The bell as both a percussion instrument and an idiophone is one of the most pacific, sublime, and ingenious human inventions. It appears cross-culturally from the remote past. Its artistic and ritualistic aspects are fairly well recognized by many. However, many overlook that the bell is a female icon with functionality. Put differently, the bell symbolizes the Goddess, the female who has the purpose. This essay, to be written in parts hereafter, will examine the symbology of ancient Korean bells and explore its implications with regard to Magoist history, cosmogony, and soteriology. At the outset, I posit that ancient Korean bells cast in the form of a woman’s body are there to awaken humanity to the arcane reality of the Female, that is Mago. 
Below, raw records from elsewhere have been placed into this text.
-- pv_equiv track=rewrite | github.com/sergiogastelump/numeria-datamind | logic/logic/utils.py | simple_gematria
-- ===== SOURCE A (Python) =====
-- import string
--
-- def simple_gematria(text: str) -> int:
--     """
--     Suma A=1, B=2... Z=26, ignora espacios.
--     """
--     text = text.upper()
--     letters = string.ascii_uppercase
--     value = 0
--     for ch in text:
--         if ch in letters:
--             value += (letters.index(ch) + 1)
--     return value
-- ===== SOURCE B (Python) =====
-- from collections import Counter
--
-- def simple_gematria(text: str) -> int:
--     # histogram first, then one count-weighted pass over the distinct characters
--     counts = Counter(text.upper())
--     total = 0
--     for ch, n in counts.items():
--         if 'A' <= ch <= 'Z':
--             total += (ord(ch) - 64) * n
--     return total
-- ===== Notes on version B (the rewrite author's own statement) =====
-- stated objective: faster
-- what changed: Replaces the per-character scan with letters.index inside the loop by a frequency table (Counter) built once, then a single count-weighted sum over the distinct characters using the arithmetic value ord(ch)-64 instead of an index lookup.
import Mathlib
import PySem

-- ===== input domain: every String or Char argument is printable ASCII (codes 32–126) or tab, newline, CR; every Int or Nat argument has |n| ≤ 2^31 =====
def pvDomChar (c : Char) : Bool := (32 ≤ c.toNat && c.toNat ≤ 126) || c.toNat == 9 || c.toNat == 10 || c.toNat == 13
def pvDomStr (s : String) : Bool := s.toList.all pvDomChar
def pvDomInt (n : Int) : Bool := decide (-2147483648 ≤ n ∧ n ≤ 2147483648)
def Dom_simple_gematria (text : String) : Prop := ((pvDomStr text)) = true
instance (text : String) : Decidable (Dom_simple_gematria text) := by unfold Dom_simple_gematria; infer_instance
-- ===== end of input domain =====

-- B replaces A's per-character index scan by a Counter histogram plus one count-weighted
-- pass over the distinct characters (objective: alternative decomposition).

-- ===== PORT A =====
-- string.ascii_uppercase
def pvLettersA : List Char := ['A', 'B', 'C', 'D', 'E', 'F', 'G', 'H', 'I', 'J', 'K', 'L', 'M', 'N', 'O', 'P', 'Q', 'R', 'S', 'T', 'U', 'V', 'W', 'X', 'Y', 'Z']

def simple_gematria (text : String) : Int :=
  (PySem.Str.upper text).toList.foldl
    (fun value ch =>
      if pvLettersA.contains ch then
        value + (((PySem.List.index? pvLettersA ch).getD 0 : Nat) + 1 : Int)
      else value) 0

-- ===== PORT B =====
def simple_gematria_alt (text : String) : Int :=
  let counts := PySem.Dict.counter (PySem.Str.upper text).toList
  counts.items.foldl
    (fun total p =>
      if 'A' ≤ p.1 ∧ p.1 ≤ 'Z' then total + ((p.1.toNat : Int) - 64) * p.2 else total) 0

-- ===== PRECONDITION & SPEC =====
def Spec_simple_gematria (text : String) (out : Int) : Prop := out = simple_gematria_alt text
instance (text : String) (out : Int) : Decidable (Spec_simple_gematria text out) := by unfold Spec_simple_gematria; infer_instance

-- ===== CLAIM (what is proved, stated in full; the proofs are below) =====
def Claim_equal_simple_gematria : Prop := ∀ (text : String), Dom_simple_gematria text → Spec_simple_gematria text (simple_gematria text)

-- ===== LEMMAS AND PROOFS =====

-- the common per-character value: the gematria weight of a character
def pvVal (ch : Char) : Int := if 'A' ≤ ch ∧ ch ≤ 'Z' then (ch.toNat : Int) - 64 else 0

theorem pv_foldl_add {α : Type} (f : α → Int) (xs : List α) (init : Int)
    (step : Int → α → Int) (hstep : ∀ v c, step v c = v + f c) :
    xs.foldl step init = init + (xs.map f).sum := by
  induction xs generalizing init with
  | nil => simp
  | cons x xs ih => simp [ih, hstep, add_assoc]

theorem pv_stepA (ch : Char) :
    (if pvLettersA.contains ch then (((PySem.List.index? pvLettersA ch).getD 0 : Nat) + 1 : Int) else 0)
      = pvVal ch := by
  by_cases hm : ch ∈ pvLettersA
  · fin_cases hm <;> decide
  · rw [if_neg (by simpa using hm)]
    have hno : ¬ ('A' ≤ ch ∧ ch ≤ 'Z') := by
      rintro ⟨h1, h2⟩
      apply hm
      have hA : 'A'.val.toNat = 65 := rfl
      have hB : 'B'.val.toNat = 66 := rfl
      have hC : 'C'.val.toNat = 67 := rfl
      have hD : 'D'.val.toNat = 68 := rfl
      have hE : 'E'.val.toNat = 69 := rfl
      have hF : 'F'.val.toNat = 70 := rfl
      have hG : 'G'.val.toNat = 71 := rfl
      have hH : 'H'.val.toNat = 72 := rfl
      have hI : 'I'.val.toNat = 73 := rfl
      have hJ : 'J'.val.toNat = 74 := rfl
      have hK : 'K'.val.toNat = 75 := rfl
      have hL : 'L'.val.toNat = 76 := rfl
      have hM : 'M'.val.toNat = 77 := rfl
      have hN : 'N'.val.toNat = 78 := rfl
      have hO : 'O'.val.toNat = 79 := rfl
      have hP : 'P'.val.toNat = 80 := rfl
      have hQ : 'Q'.val.toNat = 81 := rfl
      have hR : 'R'.val.toNat = 82 := rfl
      have hS : 'S'.val.toNat = 83 := rfl
      have hT : 'T'.val.toNat = 84 := rfl
      have hU : 'U'.val.toNat = 85 := rfl
      have hV : 'V'.val.toNat = 86 := rfl
      have hW : 'W'.val.toNat = 87 := rfl
      have hX : 'X'.val.toNat = 88 := rfl
      have hY : 'Y'.val.toNat = 89 := rfl
      have hZ : 'Z'.val.toNat = 90 := rfl
      simp only [pvLettersA, List.mem_cons, List.not_mem_nil, or_false, Char.ext_iff,
        Char.le_def, UInt32.le_iff_toNat_le, UInt32.ext_iff] at h1 h2 ⊢
      omega
    simp [pvVal, hno]

theorem pv_sum_filter_split (l : List Char) (f : Char → Int) (p : Char → Bool) :
    (((l.filter p).map f).sum + ((l.filter (fun k => !p k)).map f).sum) = (l.map f).sum := by
  induction l with
  | nil => simp
  | cons x xs ih =>
    by_cases hx : p x <;> simp [hx, ← ih] <;> ring

theorem pv_sum_filter_eq (l : List Char) (x : Char) (f : Char → Int) (h : l.Nodup) :
    ((l.filter (fun k => k == x)).map f).sum = if x ∈ l then f x else 0 := by
  induction l with
  | nil => simp
  | cons y ys ih =>
    rcases List.nodup_cons.mp h with ⟨hy, hys⟩
    by_cases hyx : y = x
    · subst hyx
      have hnil : ys.filter (fun k => k == y) = [] := by
        apply List.filter_eq_nil_iff.mpr
        intro a ha
        simp only [beq_iff_eq]
        intro hay; exact hy (hay ▸ ha)
      simp [hnil]
    · simp only [List.filter_cons, beq_iff_eq, hyx, if_false, List.mem_cons]
      rw [ih hys]
      have hxy : ¬ x = y := fun h' => hyx h'.symm
      simp [hxy]

theorem pv_key (xs : List Char) (g : Char → Int) :
    ((PySem.Set.ofList xs).map (fun k => ((xs.count k : Int)) * g k)).sum = (xs.map g).sum := by
  induction xs with
  | nil => simp [PySem.Set.ofList_nil]
  | cons x xs ih =>
    rw [PySem.Set.ofList_cons]
    have hdis : PySem.Set.discard (PySem.Set.ofList xs) x
        = (PySem.Set.ofList xs).filter (fun y => !(y == x)) := rfl
    have hnd : (PySem.Set.ofList xs).Nodup := PySem.Set.nodup_ofList xs
    simp only [List.map_cons, List.sum_cons, List.map_cons, hdis]
    -- on the discard part, the counts in x :: xs equal the counts in xs
    have hcnt : (((PySem.Set.ofList xs).filter (fun y => !(y == x))).map
          (fun k => (((x :: xs).count k : Int)) * g k)).sum
        = (((PySem.Set.ofList xs).filter (fun y => !(y == x))).map
          (fun k => ((xs.count k : Int)) * g k)).sum := by
      apply congrArg
      apply List.map_congr_left
      intro k hk
      have hkx : ¬ (k == x) = true := by
        have := (List.mem_filter.mp hk).2
        simpa using this
      have : (x :: xs).count k = xs.count k := by
        rw [List.count_cons]
        simp only [beq_iff_eq]
        have hkx' : ¬ k = x := by simpa using hkx
        have hxk : ¬ x = k := fun h' => hkx' h'.symm
        simp [hxk]
      rw [this]
    rw [hcnt]
    have hsplit := pv_sum_filter_split (PySem.Set.ofList xs)
      (fun k => ((xs.count k : Int)) * g k) (fun k => k == x)
    have heq := pv_sum_filter_eq (PySem.Set.ofList xs) x
      (fun k => ((xs.count k : Int)) * g k) hnd
    have hmem : x ∈ PySem.Set.ofList xs ↔ x ∈ xs := PySem.Set.mem_ofList _ _
    rw [List.count_cons_self]
    by_cases hx : x ∈ xs
    · rw [if_pos (hmem.mpr hx)] at heq
      push_cast
      linear_combination hsplit - heq + ih
    · rw [if_neg (fun h => hx (hmem.mp h))] at heq
      have hc0 : xs.count x = 0 := List.count_eq_zero.mpr hx
      rw [hc0]
      push_cast
      linear_combination hsplit - heq + ih

-- ===== VERDICT (by name: the statement is the Claim_ definition above) =====
theorem simple_gematria_spec : Claim_equal_simple_gematria := by
  intro text _
  unfold Spec_simple_gematria simple_gematria simple_gematria_alt
  set xs := (PySem.Str.upper text).toList with hxs
  -- A's loop as a sum of per-character values
  rw [pv_foldl_add (fun ch => if pvLettersA.contains ch then
        (((PySem.List.index? pvLettersA ch).getD 0 : Nat) + 1 : Int) else 0) xs 0
      _ (by intro v c; by_cases h : c ∈ pvLettersA <;> simp [h])]
  -- B's loop as a sum over the counter's items
  rw [pv_foldl_add (fun p : Char × Int => if 'A' ≤ p.1 ∧ p.1 ≤ 'Z' then ((p.1.toNat : Int) - 64) * p.2 else 0)
      (PySem.Dict.counter xs).items 0 _ (by intro v c; by_cases h : 'A' ≤ c.1 ∧ c.1 ≤ 'Z' <;> simp [h])]
  rw [PySem.Dict.items_counter]
  rw [List.map_map]
  have hpt : ((fun p : Char × Int => if 'A' ≤ p.1 ∧ p.1 ≤ 'Z' then ((p.1.toNat : Int) - 64) * p.2 else 0)
        ∘ (fun k => (k, (xs.count k : Int))))
      = fun k => ((xs.count k : Int)) * pvVal k := by
    funext k
    simp only [Function.comp, pvVal]
    split <;> ring
  rw [hpt, pv_key]
  simp only [zero_add]
  exact congrArg List.sum (List.map_congr_left (fun ch _ => pv_stepA ch))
In East Asia, bell connotes two distinct types, the open ended and the enclosed. In Korean, the open ended bell is called jong (鐘, Chinese zhong), whereas the enclosed one is called bang-ul or ryeong (鈴, Chinese ling). Jong and bang-ul are also distinguished by size. While the former tends to be larger, the latter are commonly used by a shaman or diviner to hold and shake (a group of bang-uls) to invoke the spirit. However, these differences are not unbridgeable. Some bang-uls are open-ended, like jong.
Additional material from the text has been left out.